Fast data-free model compression via dictionary-pair reconstruction
Research output: Journal Publications and Reviews › RGC 21 - Publication in refereed journal › peer-review
Author(s)
Related Research Unit(s)
Detail(s)
Original language | English |
---|---|
Pages (from-to) | 3435–3461 |
Journal / Publication | Knowledge and Information Systems |
Volume | 65 |
Issue number | 8 |
Online published | 11 Apr 2023 |
Publication status | Published - Aug 2023 |
Link(s)
Abstract
Deep neural network (DNN) obtained satisfactory results on different vision tasks; however, they usually suffer from large models and massive parameters during model deployment. While DNN compression can reduce the memory footprint of deep model effectively, so that the deep model can be deployed on portable devices. However, most of the existing model compression methods cost lots of time, e.g., vector quantization or pruning, which makes them inept to the application that needs fast computation. In this paper, we therefore explore how to accelerate the model compression process by reducing the computation cost. Then, we propose a new model compression method, termed dictionary-pair-based fast data-free DNN compression, which aims at reducing the memory consumption of DNNs without extra training and can greatly improve the compression efficiency. Specifically, our method performs tensor decomposition of DNN model with a fast dictionary-pair learning-based reconstruction approach, which can be deployed on different weight layers (e.g., convolution and fully connected layers).

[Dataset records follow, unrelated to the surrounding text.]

-- pv_equiv track=rewrite | github.com/walternascimentobarroso/office | src/core/tax_id_format_pt.py | format_pt_tax_id
-- ===== SOURCE A (Python) =====
-- def format_pt_tax_id(value: object) -> object:
--     """Return tax ID with a dot every three digits; non-digit characters are stripped first."""
--
--     if value is None:
--         return None
--     digits = "".join(c for c in str(value).strip() if c.isdigit())
--     if not digits:
--         return value
--     groups: list[str] = []
--     rest = digits
--     while rest:
--         groups.append(rest[-3:])
--         rest = rest[:-3]
--     return ".".join(reversed(groups))
-- ===== SOURCE B (Python) =====
-- def format_pt_tax_id(value: object) -> object:
--     """Return tax ID with a dot every three digits; non-digit characters are stripped first."""
--
--     if value is None:
--         return None
--     digits = "".join(c for c in str(value).strip() if c.isdigit())
--     if not digits:
--         return value
--     n = len(digits)
--     out = []
--     for i, c in enumerate(digits):
--         if i and (n - i) % 3 == 0:
--             out.append('.')
--         out.append(c)
--     return "".join(out)
-- ===== Notes on version B (the rewrite author's own statement) =====
-- stated objective: alternative
-- what changed: A chunks the digit string from the right in a while loop with repeated slicing, then reverses and joins the chunks; B makes a single left-to-right pass over the digit characters, inserting a dot before each position i > 0 where (n - i) % 3 == 0.
import Mathlib
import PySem

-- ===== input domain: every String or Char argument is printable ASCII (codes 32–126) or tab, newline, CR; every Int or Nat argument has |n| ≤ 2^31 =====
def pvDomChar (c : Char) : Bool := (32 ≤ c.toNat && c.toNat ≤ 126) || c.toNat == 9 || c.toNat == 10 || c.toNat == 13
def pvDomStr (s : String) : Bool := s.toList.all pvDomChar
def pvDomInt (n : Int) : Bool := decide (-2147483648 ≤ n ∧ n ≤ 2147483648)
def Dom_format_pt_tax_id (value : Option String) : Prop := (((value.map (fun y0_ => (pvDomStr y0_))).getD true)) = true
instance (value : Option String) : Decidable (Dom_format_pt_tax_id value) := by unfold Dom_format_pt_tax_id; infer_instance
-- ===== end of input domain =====

-- B replaces A's right-to-left chunk/reverse/join loop by a single left-to-right pass over the
-- digit characters that inserts a dot before positions i > 0 with (n - i) % 3 == 0 (objective: alternative).

-- ===== PORT A =====
-- the while loop: groups.append(rest[-3:]); rest = rest[:-3]
-- rest[-3:] = rest.drop (rest.length - 3) and rest[:-3] = rest.take (rest.length - 3),
-- exact by PySem.List.slice_from_neg_ofNat / slice_to_neg_ofNat (clamped Nat subtraction matches Python's clamping).
def fptGroups (rest : List Char) : List (List Char) :=
  if h : rest = [] then []
  else rest.drop (rest.length - 3) :: fptGroups (rest.take (rest.length - 3))
termination_by rest.length
decreasing_by
  have : rest.length ≠ 0 := fun hz => h (List.eq_nil_of_length_eq_zero hz)
  simp [List.length_take]; omega

def format_pt_tax_id (value : Option String) : Option String :=
  match value with
  | none => none
  | some v =>
    -- digits = "".join(c for c in str(value).strip() if c.isdigit())
    let digits := (PySem.Str.strip v).toList.filter PySem.Chars.isdigit
    if digits = [] then some v
    else
      -- ".".join(reversed(groups))
      some (String.ofList (PySem.Chars.join ['.'] (fptGroups digits).reverse))

-- ===== PORT B =====
def format_pt_tax_id_alt (value : Option String) : Option String :=
  match value with
  | none => none
  | some v =>
    let digits := (PySem.Str.strip v).toList.filter PySem.Chars.isdigit
    if digits = [] then some v
    else
      let n : Int := digits.length
      -- for i, c in enumerate(digits): if i and (n - i) % 3 == 0: out.append('.'); out.append(c)
      let out := (PySem.List.enumerate digits).foldl
        (fun acc ic =>
          (if ic.1 ≠ 0 ∧ PySem.Int.mod (n - ic.1) 3 = 0 then acc ++ ['.'] else acc) ++ [ic.2]) []
      -- "".join(out): out is a list of single characters, so the join is String.ofList
      some (String.ofList out)

-- ===== PRECONDITION & SPEC =====
def Spec_format_pt_tax_id (value : Option String) (out : Option String) : Prop := out = format_pt_tax_id_alt value
instance (value : Option String) (out : Option String) : Decidable (Spec_format_pt_tax_id value out) := by unfold Spec_format_pt_tax_id; infer_instance

-- ===== CLAIM (what is proved, stated in full; the proofs are below) =====
def Claim_equal_format_pt_tax_id : Prop := ∀ (value : Option String), Dom_format_pt_tax_id value → Spec_format_pt_tax_id value (format_pt_tax_id value)

-- ===== LEMMAS AND PROOFS =====

-- B's per-position contribution, as a flatMap body
def fptPiece (n : Int) (ic : Int × Char) : List Char :=
  (if ic.1 ≠ 0 ∧ PySem.Int.mod (n - ic.1) 3 = 0 then ['.'] else []) ++ [ic.2]

theorem fptFold_eq_flatMap (n : Int) (l : List (Int × Char)) :
    l.foldl (fun acc ic =>
        (if ic.1 ≠ 0 ∧ PySem.Int.mod (n - ic.1) 3 = 0 then acc ++ ['.'] else acc) ++ [ic.2]) [] =
      l.flatMap (fptPiece n) := by
  have h : (fun (acc : List Char) (ic : Int × Char) =>
      (if ic.1 ≠ 0 ∧ PySem.Int.mod (n - ic.1) 3 = 0 then acc ++ ['.'] else acc) ++ [ic.2]) =
      (fun acc ic => acc ++ fptPiece n ic) := by
    funext acc ic
    unfold fptPiece
    by_cases hc : ic.1 ≠ 0 ∧ PySem.Int.mod (n - ic.1) 3 = 0
    · rw [if_pos hc, if_pos hc]; simp
    · rw [if_neg hc, if_neg hc]; simp
  rw [h, PySem.List.foldl_append_eq_flatMap, List.nil_append]

theorem fmod_three_add (x : Int) : (x + 3).fmod 3 = x.fmod 3 := by
  rw [Int.fmod_eq_emod, Int.fmod_eq_emod]
  omega

theorem join_append_singleton (sep y : List Char) (xs : List (List Char)) (h : xs ≠ []) :
    PySem.Chars.join sep (xs ++ [y]) = PySem.Chars.join sep xs ++ sep ++ y := by
  induction xs with
  | nil => exact absurd rfl h
  | cons a t ih =>
    cases t with
    | nil => simp [PySem.Chars.join_cons_cons, PySem.Chars.join_singleton]
    | cons b t' =>
      rw [show ((a :: b :: t') ++ [y]) = a :: b :: (t' ++ [y]) from rfl,
        PySem.Chars.join_cons_cons,
        show ((b : List Char) :: (t' ++ [y])) = (b :: t') ++ [y] from rfl,
        ih (by simp), PySem.Chars.join_cons_cons]
      simp

theorem flatMap_snd (l : List Char) (s : Int)
    (hall : ∀ ic ∈ PySem.List.enumerate l s, ¬ (ic.1 ≠ 0 ∧ PySem.Int.mod ((s + l.length) - ic.1) 3 = 0)) :
    (PySem.List.enumerate l s).flatMap (fptPiece (s + l.length)) = l := by
  induction l generalizing s with
  | nil => simp [PySem.List.enumerate_nil]
  | cons a t ih =>
    rw [PySem.List.enumerate_cons, List.flatMap_cons]
    have h1 := hall (s, a) (by rw [PySem.List.enumerate_cons]; exact List.mem_cons_self)
    have : fptPiece (s + (a :: t).length) (s, a) = [a] := by
      simp only [fptPiece, if_neg h1, List.nil_append]
    rw [this]
    have ht : (PySem.List.enumerate t (s + 1)).flatMap (fptPiece ((s + 1) + t.length)) = t := by
      apply ih
      intro ic hic
      have := hall ic (by rw [PySem.List.enumerate_cons]; exact List.mem_cons_of_mem _ hic)
      have he : (s + 1) + (t.length : Int) = s + ((a :: t).length : Int) := by
        push_cast [List.length_cons]; ring
      rw [he]; exact this
    have he : (s + 1) + (t.length : Int) = s + ((a :: t).length : Int) := by
      push_cast [List.length_cons]; ring
    rw [he] at ht
    rw [ht]
    rfl

-- the main bridge: for nonempty digit lists, A's join-of-reversed-groups equals B's single pass
theorem fpt_main (d : List Char) (hne : d ≠ []) :
    PySem.Chars.join ['.'] (fptGroups d).reverse =
      (PySem.List.enumerate d).flatMap (fptPiece d.length) := by
  induction hn : d.length using Nat.strong_induction_on generalizing d with
  | _ n ih =>
  subst hn
  have hpos : 0 < d.length := List.length_pos_of_ne_nil hne
  by_cases hle : d.length ≤ 3
  · -- one group: the whole string, no dots
    have hgroups : fptGroups d = [d] := by
      have h1 : d.length - 3 = 0 := by omega
      rw [fptGroups, dif_neg hne, h1]
      simp [fptGroups]
    rw [hgroups]
    simp only [List.reverse_cons, List.reverse_nil, List.nil_append, PySem.Chars.join_singleton]
    have := flatMap_snd d 0 ?_
    · rw [zero_add] at this; exact this.symm
    · intro ic hic
      rw [PySem.List.mem_enumerate_iff] at hic
      obtain ⟨k, hk, hp⟩ := hic
      rintro ⟨h0, hm⟩
      rw [hp] at h0 hm
      simp only [zero_add] at h0 hm
      have hk1 : 1 ≤ k := by
        rcases Nat.eq_zero_or_pos k with h | h
        · exact absurd (by simp [h]) h0
        · exact h
      have hlt : (d.length : Int) - k < 3 ∧ 0 < (d.length : Int) - k := by
        constructor <;> omega
      have : PySem.Int.mod ((d.length : Int) - k) 3 = (d.length : Int) - k := by
        unfold PySem.Int.mod
        rw [Int.fmod_eq_emod]
        omega
      rw [this] at hm
      omega
  · -- peel the last three characters
    rw [Nat.not_le] at hle
    set k := d.length - 3 with hkdef
    have hk1 : 1 ≤ k := by omega
    have hd : d = d.take k ++ d.drop k := (List.take_append_drop k d).symm
    have hlen_take : (d.take k).length = k := by rw [List.length_take]; omega
    have hlen_drop : (d.drop k).length = 3 := by rw [List.length_drop]; omega
    have htne : d.take k ≠ [] := by
      intro h; rw [h] at hlen_take; simp at hlen_take; omega
    -- LHS
    have hgroups : fptGroups d = d.drop k :: fptGroups (d.take k) := by
      rw [fptGroups, dif_neg hne]
    have hgne : fptGroups (d.take k) ≠ [] := by
      rw [fptGroups, dif_neg htne]; simp
    rw [hgroups, List.reverse_cons,
      join_append_singleton _ _ _ (by simpa using hgne)]
    -- RHS: split the enumeration
    have henum : PySem.List.enumerate d =
        PySem.List.enumerate (d.take k) 0 ++ PySem.List.enumerate (d.drop k) ((0 : Int) + k) := by
      conv_lhs => rw [hd]
      rw [PySem.List.enumerate_append, hlen_take]
    rw [henum, List.flatMap_append]
    -- the last chunk has exactly three characters
    obtain ⟨a, b, c, hdrop⟩ : ∃ a b c, d.drop k = [a, b, c] := by
      match hdk : d.drop k with
      | [a, b, c] => exact ⟨a, b, c, rfl⟩
      | [] | [_] | [_, _] | _ :: _ :: _ :: _ :: _ =>
        rw [hdk] at hlen_drop; simp at hlen_drop
    have htail : (PySem.List.enumerate (d.drop k) (0 + (k : Int))).flatMap (fptPiece d.length) =
        '.' :: d.drop k := by
      rw [hdrop]
      simp only [PySem.List.enumerate_cons, PySem.List.enumerate_nil, List.flatMap_cons,
        List.flatMap_nil, fptPiece]
      have e1 : (d.length : Int) - (0 + k) = 3 := by omega
      have e2 : (d.length : Int) - (0 + k + 1) = 2 := by omega
      have e3 : (d.length : Int) - (0 + k + 1 + 1) = 1 := by omega
      rw [e1, e2, e3]
      have hk0 : (0 : Int) + k ≠ 0 := by omega
      rw [if_pos ⟨hk0, by decide⟩, if_neg (by rintro ⟨_, h⟩; revert h; decide),
        if_neg (by rintro ⟨_, h⟩; revert h; decide)]
      simp
    rw [htail]
    -- the head chunk: indices below k see the same condition with length replaced by k
    have hhead : (PySem.List.enumerate (d.take k) 0).flatMap (fptPiece d.length) =
        (PySem.List.enumerate (d.take k) 0).flatMap (fptPiece (d.take k).length) := by
      rw [List.flatMap, List.flatMap]
      congr 1
      apply List.map_congr_left
      intro ic hic
      rw [PySem.List.mem_enumerate_iff] at hic
      obtain ⟨j, hj, hp⟩ := hic
      rw [hlen_take] at hj
      subst hp
      unfold fptPiece
      have : (d.length : Int) - (0 + (j : Int)) = (((d.take k).length : Int) - (0 + (j : Int))) + 3 := by
        rw [hlen_take]; omega
      rw [this]
      unfold PySem.Int.mod
      rw [fmod_three_add]
    rw [hhead, hlen_take, ← ih k (by omega) (d.take k) htne hlen_take]
    simp

-- ===== VERDICT (by name: the statement is the Claim_ definition above) =====
theorem format_pt_tax_id_spec : Claim_equal_format_pt_tax_id := by
  intro value _
  unfold Spec_format_pt_tax_id format_pt_tax_id format_pt_tax_id_alt
  match value with
  | none => rfl
  | some v =>
    simp only
    set digits := (PySem.Str.strip v).toList.filter PySem.Chars.isdigit with hdig
    by_cases h : digits = []
    · rw [if_pos h, if_pos h]
    · rw [if_neg h, if_neg h]
      rw [fptFold_eq_flatMap, fpt_main digits h]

Given a pre-trained DNN model, we first divide the parameters (i.e., weights) of each layer into a series of partitions for dictionary pair-driven fast reconstruction, which can potentially discover more fine-grained information and provide the possibility for parallel model compression. Then, dictionaries of less memory occupation are learned to reconstruct the weights. Moreover, automatic hyper-parameter tuning and shared-dictionary mechanism is proposed to improve the model performance and availability. Extensive experiments on popular DNN models (i.e., VGG-16, ResNet-18 and ResNet-50) showed that our proposed weight compression method can significantly reduce the memory footprint and speed up the compression process, with less performance loss. © 2023, The Author(s), under exclusive licence to Springer-Verlag London Ltd., part of Springer Nature.
Research Area(s)
- Dictionary-pair-driven fast DNN compression, Efficient model compression, Fast weight reconstruction, Less performance loss
Citation Format(s)
Fast data-free model compression via dictionary-pair reconstruction. / Gao, Yangcheng; Zhang, Zhao; Zhang, Haijun et al.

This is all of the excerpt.